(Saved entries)
---
-- pv_equiv track=rewrite | github.com/willwade/WorldAlphabets | scripts/fetch_leipzig_corpora.py | choose_corpus
-- ===== SOURCE A (Python) =====
-- from typing import Dict, Iterable, List, Sequence, Any
--
-- def choose_corpus(corpora: Sequence[str]) -> str | None:
--     if not corpora:
--         return None
--     priority = [
--         "_community_",
--         "_news_",
--         "_mixed_",
--         "_web_",
--         "_newscrawl_",
--         "_wikipedia_",
--     ]
--     for token in priority:
--         for corpus_id in corpora:
--             if token in corpus_id:
--                 return corpus_id
--     return corpora[0]
-- ===== SOURCE B (Python) =====
-- def choose_corpus(corpora):
--     if not corpora:
--         return None
--     priority = [
--         "_community_",
--         "_news_",
--         "_mixed_",
--         "_web_",
--         "_newscrawl_",
--         "_wikipedia_",
--     ]
--
--     def rank(cid):
--         return next((i for i, t in enumerate(priority) if t in cid), len(priority))
--
--     return min(corpora, key=rank)
-- ===== Notes on version B (the rewrite author's own statement) =====
-- stated objective: idiomatic
-- what changed: Replaces the nested priority-outer/corpora-inner early-exit loops by a single keyed pass: each corpus gets a rank (index of the first priority token it contains, len(priority) if none) and min(corpora, key=rank) picks the winner, with min's first-wins tie-break reproducing A's list-order tie-break and the all-rank-6 case reproducing A's corpora[0] fallback.
import Mathlib
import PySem

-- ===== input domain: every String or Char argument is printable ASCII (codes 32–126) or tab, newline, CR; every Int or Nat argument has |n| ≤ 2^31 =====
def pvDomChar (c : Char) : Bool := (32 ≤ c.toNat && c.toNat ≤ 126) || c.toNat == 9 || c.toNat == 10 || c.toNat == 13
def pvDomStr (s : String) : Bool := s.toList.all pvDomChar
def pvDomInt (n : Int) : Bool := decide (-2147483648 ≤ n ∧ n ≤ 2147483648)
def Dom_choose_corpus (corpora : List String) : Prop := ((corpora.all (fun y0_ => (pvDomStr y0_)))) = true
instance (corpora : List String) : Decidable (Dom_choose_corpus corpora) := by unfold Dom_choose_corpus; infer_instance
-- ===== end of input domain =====

-- B re-implements A's nested priority/corpora early-exit loops as a single keyed
-- pass: min(corpora, key=rank) with rank = index of first priority token contained.


-- ===== PORT A =====
def pvPriorityA : List String :=
  ["_community_", "_news_", "_mixed_", "_web_", "_newscrawl_", "_wikipedia_"]

-- inner loop: 'for corpus_id in corpora: if token in corpus_id: return corpus_id'
def pvInnerA (token : String) : List String → Option String
  | [] => none
  | c :: rest => if PySem.Str.isIn token c then some c else pvInnerA token rest

-- outer loop: 'for token in priority: …' with the early return propagated
def pvOuterA : List String → List String → Option String
  | [], _ => none
  | t :: ts, cs =>
    match pvInnerA t cs with
    | some c => some c
    | none => pvOuterA ts cs

def choose_corpus (corpora : List String) : Option String :=
  if corpora = [] then none
  else
    match pvOuterA pvPriorityA corpora with
    | some c => some c
    | none => corpora.head?   -- 'return corpora[0]'; corpora ≠ [] here

-- ===== PORT B =====
def pvPriorityB : List String :=
  ["_community_", "_news_", "_mixed_", "_web_", "_newscrawl_", "_wikipedia_"]

-- rank(cid) = next((i for i, t in enumerate(priority) if t in cid), len(priority))
def pvRankB (cid : String) : Int :=
  match (PySem.List.enumerate pvPriorityB).find? (fun p => PySem.Str.isIn p.2 cid) with
  | some p => p.1
  | none => (pvPriorityB.length : Int)

def choose_corpus_alt (corpora : List String) : Option String :=
  if corpora = [] then none
  else PySem.List.min? corpora pvRankB

-- ===== PRECONDITION & SPEC =====
def Spec_choose_corpus (corpora : List String) (out : Option String) : Prop := out = choose_corpus_alt corpora
instance (corpora : List String) (out : Option String) : Decidable (Spec_choose_corpus corpora out) := by unfold Spec_choose_corpus; infer_instance

-- ===== CLAIM (what is proved, stated in full; the proofs are below) =====
def Claim_equal_choose_corpus : Prop := ∀ (corpora : List String), Dom_choose_corpus corpora → Spec_choose_corpus corpora (choose_corpus corpora)

-- ===== LEMMAS AND PROOFS =====

-- proof-side rank: index (into ts) of the first token contained in c, ts.length if none
def rkL : List String → String → Nat
  | [], _ => 0
  | t :: ts, c => if PySem.Str.isIn t c then 0 else rkL ts c + 1

-- the fold step of PySem.List.min?
def mstep (k : String → Nat) (acc : Option String) (x : String) : Option String :=
  match acc with
  | none => some x
  | some m => if k x < k m then some x else some m

theorem min?_eq_foldl_mstep (cs : List String) (k : String → Nat) :
    PySem.List.min? cs k = cs.foldl (mstep k) none := by
  unfold PySem.List.min?
  congr 1
  funext acc x
  rcases acc with _ | m <;> rfl

theorem foldl_mstep_stay_zero (k : String → Nat) (c0 : String) (h0 : k c0 = 0) :
    ∀ cs : List String, cs.foldl (mstep k) (some c0) = some c0 := by
  intro cs
  induction cs with
  | nil => rfl
  | cons x rest ih =>
    simp only [List.foldl, mstep, h0]
    rw [if_neg (by omega)]
    exact ih

theorem foldl_mstep_first_zero (k : String → Nat) (c0 : String) :
    ∀ (cs : List String) (acc : Option String),
      (acc = none ∨ ∃ m, acc = some m ∧ k m ≠ 0) →
      cs.find? (fun c => k c == 0) = some c0 →
      cs.foldl (mstep k) acc = some c0 := by
  intro cs
  induction cs with
  | nil => intro acc _ hf; simp at hf
  | cons x rest ih =>
    intro acc hacc hf
    by_cases hx : k x = 0
    · have hc0 : x = c0 := by
        simp [List.find?_cons, hx] at hf
        exact hf
      subst hc0
      have hstep : mstep k acc x = some x := by
        rcases hacc with h | ⟨m, hm, hkm⟩
        · simp [mstep, h]
        · simp [mstep, hm]; omega
      simp only [List.foldl, hstep]
      exact foldl_mstep_stay_zero k x hx rest
    · have hf' : rest.find? (fun c => k c == 0) = some c0 := by
        simpa [List.find?_cons, hx] using hf
      have hstep : (mstep k acc x = some x) ∨ (∃ m, mstep k acc x = some m ∧ k m ≠ 0) := by
        rcases hacc with h | ⟨m, hm, hkm⟩
        · left; simp [mstep, h]
        · subst hm
          simp only [mstep]
          by_cases hlt : k x < k m
          · left; simp [hlt]
          · right; exact ⟨m, by simp [hlt], hkm⟩
      simp only [List.foldl]
      rcases hstep with h | ⟨m, hm, hkm⟩
      · rw [h]; exact ih _ (Or.inr ⟨x, rfl, hx⟩) hf'
      · rw [hm]; exact ih _ (Or.inr ⟨m, rfl, hkm⟩) hf'

theorem min?_first_zero (k : String → Nat) (cs : List String) (c0 : String)
    (hf : cs.find? (fun c => k c == 0) = some c0) :
    PySem.List.min? cs k = some c0 := by
  rw [min?_eq_foldl_mstep]
  exact foldl_mstep_first_zero k c0 cs none (Or.inl rfl) hf

theorem foldl_mstep_congr (k1 k2 : String → Nat) :
    ∀ (cs : List String) (acc : Option String),
      (∀ c ∈ cs, k1 c = k2 c) →
      (∀ m, acc = some m → k1 m = k2 m) →
      cs.foldl (mstep k1) acc = cs.foldl (mstep k2) acc := by
  intro cs
  induction cs with
  | nil => intro _ _ _; rfl
  | cons x rest ih =>
    intro acc hmem hacc
    have hx : k1 x = k2 x := hmem x (by simp)
    have hstep : mstep k1 acc x = mstep k2 acc x := by
      rcases acc with _ | m
      · rfl
      · simp only [mstep, hx, hacc m rfl]
    simp only [List.foldl, hstep]
    refine ih _ (fun c hc => hmem c (by simp [hc])) ?_
    intro m hm
    rcases acc with _ | m'
    · simp only [mstep] at hm; cases hm; exact hx
    · simp only [mstep] at hm
      split at hm
      · cases hm; exact hx
      · cases hm; exact hacc _ rfl

theorem min?_congr_mem (k1 k2 : String → Nat) (cs : List String)
    (h : ∀ c ∈ cs, k1 c = k2 c) :
    PySem.List.min? cs k1 = PySem.List.min? cs k2 := by
  rw [min?_eq_foldl_mstep, min?_eq_foldl_mstep]
  exact foldl_mstep_congr k1 k2 cs none h (by intro m hm; cases hm)

theorem min?_succ (k : String → Nat) (cs : List String) :
    PySem.List.min? cs (fun c => k c + 1) = PySem.List.min? cs k := by
  rw [min?_eq_foldl_mstep, min?_eq_foldl_mstep]
  have : mstep (fun c => k c + 1) = mstep k := by
    funext acc x
    rcases acc with _ | m
    · rfl
    · simp only [mstep, Nat.add_lt_add_iff_right]
  rw [this]

theorem min?_natCast (k : String → Nat) (cs : List String) :
    PySem.List.min? cs (fun c => ((k c : Nat) : Int)) = PySem.List.min? cs k := by
  unfold PySem.List.min?
  congr 1
  funext acc x
  rcases acc with _ | m
  · rfl
  · simp only [Nat.cast_lt]

theorem innerA_eq_find? (t : String) (cs : List String) :
    pvInnerA t cs = cs.find? (fun c => PySem.Str.isIn t c) := by
  induction cs with
  | nil => rfl
  | cons c rest ih =>
    rw [List.find?_cons]
    cases h : PySem.Str.isIn t c
    · show (if PySem.Str.isIn t c = true then some c else pvInnerA t rest) = _
      simp only [h, ih]
      simp
    · show (if PySem.Str.isIn t c = true then some c else pvInnerA t rest) = _
      simp only [h]
      simp

theorem main_lemma (ts : List String) :
    ∀ cs : List String, cs ≠ [] →
      (match pvOuterA ts cs with
       | some c => some c
       | none => cs.head?) = PySem.List.min? cs (rkL ts) := by
  induction ts with
  | nil =>
    intro cs hne
    rcases cs with _ | ⟨c, rest⟩
    · exact absurd rfl hne
    · have : (c :: rest).find? (fun c => rkL [] c == 0) = some c := by
        simp [rkL]
      rw [min?_first_zero _ _ _ this]
      rfl
  | cons t ts ih =>
    intro cs hne
    rcases h : pvInnerA t cs with _ | c0
    · -- no corpus contains t: shift ranks and recurse
      have hfind : cs.find? (fun c => PySem.Str.isIn t c) = none := by
        rw [← innerA_eq_find?]; exact h
      have hnone := List.find?_eq_none.mp hfind
      have hk : ∀ c ∈ cs, rkL (t :: ts) c = rkL ts c + 1 := by
        intro c hc
        have : PySem.Str.isIn t c ≠ true := hnone c hc
        simp only [rkL, if_neg this]
      rw [min?_congr_mem _ (fun c => rkL ts c + 1) cs hk, min?_succ]
      have houter : pvOuterA (t :: ts) cs = pvOuterA ts cs := by
        simp [pvOuterA, h]
      rw [houter]
      exact ih cs hne
    · -- c0 is the first corpus containing t; its rank is 0
      have hf : cs.find? (fun c => rkL (t :: ts) c == 0) = some c0 := by
        rw [innerA_eq_find?] at h
        have hpred : (fun c => rkL (t :: ts) c == 0) = (fun c => PySem.Str.isIn t c) := by
          funext c
          cases hc : PySem.Str.isIn t c <;> simp [rkL, hc] <;> simpa using hc
        rw [hpred]
        exact h
      rw [min?_first_zero _ _ _ hf]
      simp [pvOuterA, h]

theorem rankB_eq_rkL (c : String) : pvRankB c = ((rkL pvPriorityA c : Nat) : Int) := by
  have henum : PySem.List.enumerate ["_community_", "_news_", "_mixed_", "_web_", "_newscrawl_", "_wikipedia_"] =
      [((0:Int),"_community_"),(1,"_news_"),(2,"_mixed_"),(3,"_web_"),(4,"_newscrawl_"),(5,"_wikipedia_")] := by
    decide
  simp only [pvRankB, henum, pvPriorityA, pvPriorityB, rkL, List.length, List.find?_cons]
  cases h1 : PySem.Str.isIn "_community_" c <;>
    cases h2 : PySem.Str.isIn "_news_" c <;>
    cases h3 : PySem.Str.isIn "_mixed_" c <;>
    cases h4 : PySem.Str.isIn "_web_" c <;>
    cases h5 : PySem.Str.isIn "_newscrawl_" c <;>
    cases h6 : PySem.Str.isIn "_wikipedia_" c <;>
    simp [h1, h2, h3, h4, h5, h6]

-- ===== VERDICT (by name: the statement is the Claim_ definition above) =====
theorem choose_corpus_spec : Claim_equal_choose_corpus := by
  intro cs _
  unfold Spec_choose_corpus choose_corpus choose_corpus_alt
  by_cases hne : cs = []
  · simp [hne]
  · rw [if_neg hne, if_neg hne]
    have hB : PySem.List.min? cs pvRankB = PySem.List.min? cs (rkL pvPriorityA) := by
      have : pvRankB = fun c => ((rkL pvPriorityA c : Nat) : Int) := by
        funext c; exact rankB_eq_rkL c
      rw [this, min?_natCast]
    rw [hB]
    exact main_lemma pvPriorityA cs hne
---
(Work instruction) Within the entries, find all lines holding "hpred" and copy each one.

(Solution to this task)
        have hpred : (fun c => rkL (t :: ts) c == 0) = (fun c => PySem.Str.isIn t c) := by
        rw [hpred]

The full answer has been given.